═══ THE RECORDS

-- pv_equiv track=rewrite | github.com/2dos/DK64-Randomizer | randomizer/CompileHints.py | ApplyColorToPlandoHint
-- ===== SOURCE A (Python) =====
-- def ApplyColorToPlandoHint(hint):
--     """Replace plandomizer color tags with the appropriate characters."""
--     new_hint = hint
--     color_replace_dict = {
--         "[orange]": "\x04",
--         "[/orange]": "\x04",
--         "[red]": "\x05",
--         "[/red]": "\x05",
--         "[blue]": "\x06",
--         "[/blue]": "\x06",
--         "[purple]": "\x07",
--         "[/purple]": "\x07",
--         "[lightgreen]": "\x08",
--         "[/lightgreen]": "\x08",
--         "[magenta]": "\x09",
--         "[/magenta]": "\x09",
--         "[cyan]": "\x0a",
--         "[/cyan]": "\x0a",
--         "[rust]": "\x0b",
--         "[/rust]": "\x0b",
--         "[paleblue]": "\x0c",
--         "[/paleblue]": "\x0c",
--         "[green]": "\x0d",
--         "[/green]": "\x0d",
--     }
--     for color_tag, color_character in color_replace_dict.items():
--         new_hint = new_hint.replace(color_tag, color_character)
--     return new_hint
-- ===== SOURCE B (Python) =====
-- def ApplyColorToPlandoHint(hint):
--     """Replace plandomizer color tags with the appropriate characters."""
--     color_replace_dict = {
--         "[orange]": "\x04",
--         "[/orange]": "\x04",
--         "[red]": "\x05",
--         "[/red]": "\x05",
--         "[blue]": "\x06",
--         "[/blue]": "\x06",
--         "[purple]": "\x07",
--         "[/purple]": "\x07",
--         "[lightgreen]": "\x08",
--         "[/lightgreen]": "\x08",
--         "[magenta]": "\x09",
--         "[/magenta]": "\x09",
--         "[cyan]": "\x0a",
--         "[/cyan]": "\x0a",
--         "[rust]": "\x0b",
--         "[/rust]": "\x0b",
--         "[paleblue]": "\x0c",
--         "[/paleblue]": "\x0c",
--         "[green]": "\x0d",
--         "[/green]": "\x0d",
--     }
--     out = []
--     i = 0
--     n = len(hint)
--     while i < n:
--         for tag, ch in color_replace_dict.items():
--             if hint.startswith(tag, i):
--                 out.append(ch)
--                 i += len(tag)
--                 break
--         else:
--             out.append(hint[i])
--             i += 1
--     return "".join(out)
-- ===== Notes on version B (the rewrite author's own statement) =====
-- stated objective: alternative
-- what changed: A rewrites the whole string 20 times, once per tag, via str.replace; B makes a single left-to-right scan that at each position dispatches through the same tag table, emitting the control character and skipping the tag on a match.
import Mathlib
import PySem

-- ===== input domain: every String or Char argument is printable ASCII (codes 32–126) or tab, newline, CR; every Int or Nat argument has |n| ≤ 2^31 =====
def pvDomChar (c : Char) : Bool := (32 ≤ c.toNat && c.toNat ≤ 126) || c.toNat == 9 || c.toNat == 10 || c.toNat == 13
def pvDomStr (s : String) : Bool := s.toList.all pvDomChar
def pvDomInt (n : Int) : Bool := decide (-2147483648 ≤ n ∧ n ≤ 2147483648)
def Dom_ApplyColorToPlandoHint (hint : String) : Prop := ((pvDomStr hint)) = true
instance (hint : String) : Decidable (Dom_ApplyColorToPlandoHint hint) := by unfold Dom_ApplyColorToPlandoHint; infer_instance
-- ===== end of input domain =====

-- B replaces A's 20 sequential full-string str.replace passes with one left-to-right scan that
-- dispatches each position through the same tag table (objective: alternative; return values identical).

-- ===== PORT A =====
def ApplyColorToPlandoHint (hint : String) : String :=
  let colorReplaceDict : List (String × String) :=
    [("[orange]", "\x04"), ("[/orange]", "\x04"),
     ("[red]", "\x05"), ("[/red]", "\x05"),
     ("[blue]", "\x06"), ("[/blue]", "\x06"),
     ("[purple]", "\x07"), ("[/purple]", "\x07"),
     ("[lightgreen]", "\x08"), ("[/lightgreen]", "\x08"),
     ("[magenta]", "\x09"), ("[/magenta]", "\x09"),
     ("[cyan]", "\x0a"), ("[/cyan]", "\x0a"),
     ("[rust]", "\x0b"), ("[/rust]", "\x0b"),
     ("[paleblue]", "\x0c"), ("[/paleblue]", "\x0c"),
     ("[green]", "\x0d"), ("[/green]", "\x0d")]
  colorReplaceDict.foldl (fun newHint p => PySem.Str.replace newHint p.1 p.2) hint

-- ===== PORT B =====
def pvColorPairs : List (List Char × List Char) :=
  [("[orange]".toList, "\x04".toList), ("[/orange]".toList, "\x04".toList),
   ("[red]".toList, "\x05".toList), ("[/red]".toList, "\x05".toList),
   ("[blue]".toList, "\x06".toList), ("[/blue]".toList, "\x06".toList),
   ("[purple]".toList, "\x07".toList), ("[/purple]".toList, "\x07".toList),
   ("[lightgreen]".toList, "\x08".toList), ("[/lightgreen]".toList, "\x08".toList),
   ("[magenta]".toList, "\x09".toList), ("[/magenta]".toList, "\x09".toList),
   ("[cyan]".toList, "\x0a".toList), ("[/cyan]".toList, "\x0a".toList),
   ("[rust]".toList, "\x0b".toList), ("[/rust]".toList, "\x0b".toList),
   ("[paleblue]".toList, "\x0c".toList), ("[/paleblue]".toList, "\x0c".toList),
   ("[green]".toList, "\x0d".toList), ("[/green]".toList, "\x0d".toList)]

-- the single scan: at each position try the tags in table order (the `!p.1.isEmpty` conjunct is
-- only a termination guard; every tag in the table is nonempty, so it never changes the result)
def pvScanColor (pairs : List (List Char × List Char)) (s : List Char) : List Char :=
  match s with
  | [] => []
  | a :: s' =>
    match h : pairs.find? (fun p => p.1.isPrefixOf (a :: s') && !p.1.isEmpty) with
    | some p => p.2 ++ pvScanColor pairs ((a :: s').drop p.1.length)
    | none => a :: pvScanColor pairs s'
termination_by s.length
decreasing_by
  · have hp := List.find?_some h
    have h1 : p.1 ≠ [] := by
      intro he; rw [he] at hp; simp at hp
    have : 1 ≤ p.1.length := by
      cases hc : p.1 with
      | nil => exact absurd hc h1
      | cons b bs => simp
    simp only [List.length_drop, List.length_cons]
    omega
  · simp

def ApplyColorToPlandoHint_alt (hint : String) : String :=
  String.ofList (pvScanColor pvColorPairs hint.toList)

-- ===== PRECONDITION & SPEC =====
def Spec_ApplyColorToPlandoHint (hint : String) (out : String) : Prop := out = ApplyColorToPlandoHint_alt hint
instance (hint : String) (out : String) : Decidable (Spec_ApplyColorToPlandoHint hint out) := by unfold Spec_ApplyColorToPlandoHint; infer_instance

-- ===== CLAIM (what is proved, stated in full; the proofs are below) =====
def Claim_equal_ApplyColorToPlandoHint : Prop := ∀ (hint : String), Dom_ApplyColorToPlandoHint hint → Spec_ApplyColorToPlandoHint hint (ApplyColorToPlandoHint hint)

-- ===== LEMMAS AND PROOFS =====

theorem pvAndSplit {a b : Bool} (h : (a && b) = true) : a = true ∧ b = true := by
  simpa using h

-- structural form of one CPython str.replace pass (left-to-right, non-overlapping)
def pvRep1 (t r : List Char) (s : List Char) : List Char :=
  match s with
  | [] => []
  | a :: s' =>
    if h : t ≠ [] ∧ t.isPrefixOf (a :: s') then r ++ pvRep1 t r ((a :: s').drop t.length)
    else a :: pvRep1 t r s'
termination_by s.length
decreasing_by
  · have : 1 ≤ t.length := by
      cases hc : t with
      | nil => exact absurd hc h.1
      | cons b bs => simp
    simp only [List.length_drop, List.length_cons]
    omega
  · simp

══════

→ **TASK INSTRUCTIONS**
What lines hold the string "match"? Pick them out of the data.

→ **ANSWER FOR THIS EXERCISE**
-- what changed: A rewrites the whole string 20 times, once per tag, via str.replace; B makes a single left-to-right scan that at each position dispatches through the same tag table, emitting the control character and skipping the tag on a match.
  match s with
    match h : pairs.find? (fun p => p.1.isPrefixOf (a :: s') && !p.1.isEmpty) with
  match s with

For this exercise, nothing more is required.